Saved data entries
Content starts

-- pv_equiv track=rewrite | github.com/oimiragieo/reveng-main | src/tools/tools/security/complexity_scorer.py | _calculate_nesting
-- ===== SOURCE A (Python) =====
-- def _calculate_nesting(func_body: str) -> int:
--     """Calculate maximum nesting depth"""
--     max_depth = 0
--     current_depth = 0
--
--     for char in func_body:
--         if char == '{':
--             current_depth += 1
--             max_depth = max(max_depth, current_depth)
--         elif char == '}':
--             current_depth -= 1
--
--     return max_depth
-- ===== SOURCE B (Python) =====
-- def _calculate_nesting(func_body: str) -> int:
--     """Calculate maximum nesting depth"""
--     # Right-to-left fold using the suffix recurrence M(c + s) = max(0, delta(c) + M(s)):
--     # a single clamped accumulator, no running depth and no separate max variable.
--     m = 0
--     for char in reversed(func_body):
--         if char == '{':
--             m = m + 1
--         elif char == '}':
--             m = max(0, m - 1)
--     return m
-- ===== Notes on version B (the rewrite author's own statement) =====
-- stated objective: alternative
-- what changed: Replaces the left-to-right scan maintaining (max_depth, current_depth) by a right-to-left fold over the string using the suffix recurrence M(c+s)=max(0,delta(c)+M(s)), keeping a single clamped accumulator and no running depth or max variable.
import Mathlib
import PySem

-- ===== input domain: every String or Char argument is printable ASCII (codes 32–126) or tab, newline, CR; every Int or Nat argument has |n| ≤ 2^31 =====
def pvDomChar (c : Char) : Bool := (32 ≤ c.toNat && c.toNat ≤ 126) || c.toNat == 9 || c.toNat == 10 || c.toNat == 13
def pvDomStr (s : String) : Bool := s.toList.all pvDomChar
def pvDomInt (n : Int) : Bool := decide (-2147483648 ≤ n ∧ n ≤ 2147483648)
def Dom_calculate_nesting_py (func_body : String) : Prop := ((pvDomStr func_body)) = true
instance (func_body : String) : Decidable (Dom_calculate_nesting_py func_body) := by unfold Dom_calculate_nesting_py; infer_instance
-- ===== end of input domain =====

-- B computes the same max brace depth right-to-left by the suffix recurrence M(c+s)=max(0,delta(c)+M(s)),
-- with one clamped accumulator instead of A's (max_depth, current_depth) pair (alternative; same cost).

-- ===== PORT A =====
-- A's loop: state (max_depth, current_depth), branch order as in the Python.
def calculate_nesting_py (func_body : String) : Int :=
  (func_body.toList.foldl
    (fun (st : Int × Int) (char : Char) =>
      if char = '{' then (max st.1 (st.2 + 1), st.2 + 1)
      else if char = '}' then (st.1, st.2 - 1)
      else st)
    (0, 0)).1

-- ===== PORT B =====
-- B's loop over reversed(func_body) with one accumulator m = foldr over the char list.
def calculate_nesting_py_alt (func_body : String) : Int :=
  func_body.toList.foldr
    (fun (char : Char) (m : Int) =>
      if char = '{' then m + 1
      else if char = '}' then max 0 (m - 1)
      else m)
    0

-- ===== PRECONDITION & SPEC =====
def Spec_calculate_nesting_py (func_body : String) (out : Int) : Prop := out = calculate_nesting_py_alt func_body
instance (func_body : String) (out : Int) : Decidable (Spec_calculate_nesting_py func_body out) := by unfold Spec_calculate_nesting_py; infer_instance

-- ===== CLAIM (what is proved, stated in full; the proofs are below) =====
def Claim_equal_calculate_nesting_py : Prop := ∀ (func_body : String), Dom_calculate_nesting_py func_body → Spec_calculate_nesting_py func_body (calculate_nesting_py func_body)

-- ===== LEMMAS AND PROOFS =====

-- B's suffix value is never negative.
theorem alt_foldr_nonneg (cs : List Char) :
    0 ≤ cs.foldr
      (fun (char : Char) (m : Int) =>
        if char = '{' then m + 1
        else if char = '}' then max 0 (m - 1)
        else m)
      0 := by
  induction cs with
  | nil => simp
  | cons c cs ih =>
    simp only [List.foldr_cons]
    split_ifs <;> omega

-- A's loop from state (md, cd), cd ≤ md, returns max md (cd + B's suffix value).
theorem loop_eq_suffix (cs : List Char) : ∀ (md cd : Int), cd ≤ md →
    (cs.foldl
      (fun (st : Int × Int) (char : Char) =>
        if char = '{' then (max st.1 (st.2 + 1), st.2 + 1)
        else if char = '}' then (st.1, st.2 - 1)
        else st)
      (md, cd)).1
    = max md (cd + cs.foldr
        (fun (char : Char) (m : Int) =>
          if char = '{' then m + 1
          else if char = '}' then max 0 (m - 1)
          else m)
        0) := by
  induction cs with
  | nil => intro md cd h; simp; omega
  | cons c cs ih =>
    intro md cd h
    have hn := alt_foldr_nonneg cs
    by_cases h1 : c = '{'
    · simp only [List.foldl_cons, List.foldr_cons, if_pos h1]
      rw [ih (max md (cd + 1)) (cd + 1) (le_max_right _ _)]
      omega
    · by_cases h2 : c = '}'
      · simp only [List.foldl_cons, List.foldr_cons, if_neg h1, if_pos h2]
        rw [ih md (cd - 1) (by omega)]
        omega
      · simp only [List.foldl_cons, List.foldr_cons, if_neg h1, if_neg h2]
        exact ih md cd h

-- ===== VERDICT (by name: the statement is the Claim_ definition above) =====
theorem calculate_nesting_py_spec : Claim_equal_calculate_nesting_py := by
  intro s _
  show calculate_nesting_py s = calculate_nesting_py_alt s
  unfold calculate_nesting_py calculate_nesting_py_alt
  rw [loop_eq_suffix s.toList 0 0 le_rfl]
  have := alt_foldr_nonneg s.toList
  omega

Content ends

= EXERCISE INSTRUCTIONS =
Only a number is wanted here: how many lines of the records above include the string "theorem"?

= EXERCISE ANSWER =
3